--- WHAT YOU SHOULD DO ---
Repeat the records below line by line, exactly, finishing on the line that contains "obtain ⟨hcnt, hall⟩ := hkeep".

Source records
-- positions ↔ count
lemma pos_iff_keep (l : List (List Int)) (k : Nat) (t : List Int)
    (hk : k < l.length) (ht : l.getD k [] = t) :
    ((∀ q, q < l.length → q ≠ k → subB t (l.getD q []) = false) ↔ keepB l t = true) := by
  have htl : t ∈ l := (mem_iff_exists_getD l t []).mpr ⟨k, hk, ht⟩
  constructor
  · intro hpos
    have hqv : ∀ q, q < l.length → q ≠ k → l.getD q [] ≠ t := by
      intro q hq hqk hEq
      have hz := hpos q hq hqk
      rw [hEq, subB_self] at hz
      exact absurd hz (by simp)
    have hcnt : l.count t = 1 := by
      have hge : 1 ≤ l.count t := List.count_pos_iff.mpr htl
      have hle : l.count t ≤ 1 := by
        by_contra hgt
        push_neg at hgt
        rw [count_eq_length_filter_range l t []] at hgt
        have hnd : ((List.range l.length).filter (fun q => l.getD q [] = t)).Nodup :=
          (List.nodup_range).filter _
        obtain ⟨p1, p2, hne, hp1, hp2⟩ := exists_two_of_two_le_length (by omega) hnd
        have m1 := List.mem_filter.mp hp1
        have m2 := List.mem_filter.mp hp2
        by_cases h1k : p1 = k
        · have h2k : p2 ≠ k := fun hh => hne (by rw [h1k, hh])
          exact hqv p2 (List.mem_range.mp m2.1) h2k (by simpa using m2.2)
        · exact hqv p1 (List.mem_range.mp m1.1) h1k (by simpa using m1.2)
      omega
    have hall : l.all (fun u => (u == t) || !(subB t u)) = true := by
      rw [List.all_eq_true]
      intro u hu
      obtain ⟨q, hq, hgu⟩ := (mem_iff_exists_getD l u []).mp hu
      by_cases hqk : q = k
      · have hut : u = t := by rw [← hgu, hqk, ht]
        simp [hut]
      · have hz := hpos q hq hqk
        rw [hgu] at hz
        simp [hz]
    simp [keepB, hcnt, hall]
  · intro hkeep q hq hqk
    simp only [keepB, Bool.and_eq_true, beq_iff_eq, List.all_eq_true] at hkeep
    obtain ⟨hcnt, hall⟩ := hkeep
    have hul : l.getD q [] ∈ l := (mem_iff_exists_getD l (l.getD q []) []).mpr ⟨q, hq, rfl⟩
    have hor := hall _ hul
    rcases (Bool.or_eq_true _ _).mp hor with h | h
    · have hut : l.getD q [] = t := by simpa using h
      have hq_in : q ∈ (List.range l.length).filter (fun r => l.getD r [] = t) :=
        List.mem_filter.mpr ⟨List.mem_range.mpr hq, by simpa using hut⟩
      have hk_in : k ∈ (List.range l.length).filter (fun r => l.getD r [] = t) :=
        List.mem_filter.mpr ⟨List.mem_range.mpr hk, by simpa using ht⟩
      have h2 : 2 ≤ ((List.range l.length).filter (fun r => l.getD r [] = t)).length :=
        two_le_length_of_two_mem hqk hq_in hk_in
      rw [count_eq_length_filter_range l t []] at hcnt
      omega
    · simpa using h

lemma mem_pairReq (l : List (List Int)) (i j : Nat) (v : List Int) :
    v ∈ pairReq l i j ↔ i ≠ j ∧
      ((subB (l.getD j []) (l.getD i []) = true ∧ v = l.getD j []) ∨
       (subB (l.getD i []) (l.getD j []) = true ∧ v = l.getD i [])) := by
  unfold pairReq
  by_cases hij : i = j
  · simp [hij]
  · by_cases h1 : subB (l.getD j []) (l.getD i []) = true <;>
      by_cases h2 : subB (l.getD i []) (l.getD j []) = true <;>
        simp [hij, h1, h2]

lemma mem_reqs_iff (l : List (List Int)) (v : List Int) :
    v ∈ reqs l ↔ ∃ p q, p < l.length ∧ q < l.length ∧ p ≠ q ∧ l.getD p [] = v ∧ subB v (l.getD q []) = true := by
  constructor
  · intro hv
    simp only [reqs, List.mem_flatMap, List.mem_range] at hv
    obtain ⟨i, hi, j, hj, hpr⟩ := hv
    rcases (mem_pairReq l i j v).mp hpr with ⟨hij, hcase⟩
    rcases hcase with ⟨hs, rfl⟩ | ⟨hs, rfl⟩
    · exact ⟨j, i, hj, hi, Ne.symm hij, rfl, hs⟩
    · exact ⟨i, j, hi, hj, hij, rfl, hs⟩
  · rintro ⟨p, q, hp, hq, hpq, rfl, hs⟩
    simp only [reqs, List.mem_flatMap, List.mem_range]
    exact ⟨q, hq, p, hp, (mem_pairReq l q p _).mpr ⟨Ne.symm hpq, Or.inl ⟨hs, rfl⟩⟩⟩

lemma not_mem_reqs_iff_keep (l : List (List Int)) (v : List Int) (hv : v ∈ l) :
    (v ∉ reqs l) ↔ keepB l v = true := by
  obtain ⟨k, hk, hgk⟩ := (mem_iff_exists_getD l v []).mp hv
  constructor
  · intro hnot
    apply (pos_iff_keep l k v hk hgk).mp
    intro q hq hqk
    cases hb : subB v (l.getD q []) with
    | false => rfl
    | true =>
      exact absurd ((mem_reqs_iff l v).mpr ⟨k, q, hk, hq, fun hh => hqk hh.symm, hgk, hb⟩) hnot
  · intro hkeep hmem
    obtain ⟨p, q, hp, hq, hpq, hgp, hsub⟩ := (mem_reqs_iff l v).mp hmem
    have hz := (pos_iff_keep l p v hp hgp).mpr hkeep q hq (Ne.symm hpq)
    rw [hz] at hsub
    exact absurd hsub (by simp)

lemma portA_eq_filter (l : List (List Int)) : rem_sublist l = l.filter (keepB l) := by
  rw [rem_sublist_eq_natLoop, natLoop_eq_applyReqs,
    applyReqs_eq_filter l (reqs l) (fun v hvr hvl => count_reqs_ge l v hvr hvl)]
  apply List.filter_congr
  intro v hvl
  have h := not_mem_reqs_iff_keep l v hvl
  by_cases hm : v ∈ reqs l
  · have hkf : keepB l v = false := by
      cases hb : keepB l v with
      | false => rfl
      | true => exact absurd hm (h.mpr hb)
    simp [hm, hkf]
  · have hkt : keepB l v = true := h.mp hm
    simp [hm, hkt]

-- ===== B-side helpers =====
def postingsD (l : List (List Int)) : PySem.Dict Int (PySem.Set Int) :=
  (PySem.List.enumerate l 0).foldl (fun d pt =>
    pt.2.foldl (fun d x => d.modify x PySem.Set.empty (fun s => PySem.Set.add s pt.1)) d)
    PySem.Dict.empty

def holdersD (l : List (List Int)) (pt : Int × List Int) : PySem.Set Int :=
  match PySem.Set.ofList pt.2 with
  | [] => PySem.Set.empty
  | x :: rest =>
    rest.foldl (fun acc y => PySem.Set.inter acc ((postingsD l).getD y PySem.Set.empty))
      ((postingsD l).getD x PySem.Set.empty)

def condB (l : List (List Int)) (pt : Int × List Int) : Bool :=
  if pt.2 ≠ [] then PySem.Set.equal (holdersD l pt) (PySem.Set.ofList [pt.1])
  else decide (l.length = 1)

lemma portB_unfold (l : List (List Int)) :
    rem_sublist_alt l = (PySem.List.enumerate l 0).foldl
      (fun out pt => if condB l pt then out ++ [pt.2] else out) [] := by
  unfold rem_sublist_alt condB holdersD postingsD
  dsimp only
  congr 1
  funext out pt
  by_cases hnil : pt.2 = []
  · simp [hnil]
  · rw [if_pos hnil, if_pos hnil]

lemma set_add_idem (s : PySem.Set Int) (p : Int) :
    PySem.Set.add (PySem.Set.add s p) p = PySem.Set.add s p := by
  by_cases hp : p ∈ s
  · simp [PySem.Set.add, hp]
  · simp [PySem.Set.add, hp]

lemma postStep (a : List Int) (d : PySem.Dict Int (PySem.Set Int)) (p : Int) (y : Int) :
    (a.foldl (fun d x => d.modify x PySem.Set.empty (fun s => PySem.Set.add s p)) d).getD y PySem.Set.empty
      = if y ∈ a then PySem.Set.add (d.getD y PySem.Set.empty) p
        else d.getD y PySem.Set.empty := by
  induction a generalizing d with
  | nil => simp
  | cons x a ih =>
    rw [List.foldl_cons, ih]
    rw [PySem.Dict.getD_modify]
    by_cases hyx : y = x
    · by_cases hya : y ∈ a
      · simp [hyx, hya, set_add_idem]
      · simp [hyx, hya]
    · by_cases hya : y ∈ a <;> simp [hyx, hya, List.mem_cons]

--- WRITTEN ANSWER ---
-- positions ↔ count
lemma pos_iff_keep (l : List (List Int)) (k : Nat) (t : List Int)
    (hk : k < l.length) (ht : l.getD k [] = t) :
    ((∀ q, q < l.length → q ≠ k → subB t (l.getD q []) = false) ↔ keepB l t = true) := by
  have htl : t ∈ l := (mem_iff_exists_getD l t []).mpr ⟨k, hk, ht⟩
  constructor
  · intro hpos
    have hqv : ∀ q, q < l.length → q ≠ k → l.getD q [] ≠ t := by
      intro q hq hqk hEq
      have hz := hpos q hq hqk
      rw [hEq, subB_self] at hz
      exact absurd hz (by simp)
    have hcnt : l.count t = 1 := by
      have hge : 1 ≤ l.count t := List.count_pos_iff.mpr htl
      have hle : l.count t ≤ 1 := by
        by_contra hgt
        push_neg at hgt
        rw [count_eq_length_filter_range l t []] at hgt
        have hnd : ((List.range l.length).filter (fun q => l.getD q [] = t)).Nodup :=
          (List.nodup_range).filter _
        obtain ⟨p1, p2, hne, hp1, hp2⟩ := exists_two_of_two_le_length (by omega) hnd
        have m1 := List.mem_filter.mp hp1
        have m2 := List.mem_filter.mp hp2
        by_cases h1k : p1 = k
        · have h2k : p2 ≠ k := fun hh => hne (by rw [h1k, hh])
          exact hqv p2 (List.mem_range.mp m2.1) h2k (by simpa using m2.2)
        · exact hqv p1 (List.mem_range.mp m1.1) h1k (by simpa using m1.2)
      omega
    have hall : l.all (fun u => (u == t) || !(subB t u)) = true := by
      rw [List.all_eq_true]
      intro u hu
      obtain ⟨q, hq, hgu⟩ := (mem_iff_exists_getD l u []).mp hu
      by_cases hqk : q = k
      · have hut : u = t := by rw [← hgu, hqk, ht]
        simp [hut]
      · have hz := hpos q hq hqk
        rw [hgu] at hz
        simp [hz]
    simp [keepB, hcnt, hall]
  · intro hkeep q hq hqk
    simp only [keepB, Bool.and_eq_true, beq_iff_eq, List.all_eq_true] at hkeep
    obtain ⟨hcnt, hall⟩ := hkeep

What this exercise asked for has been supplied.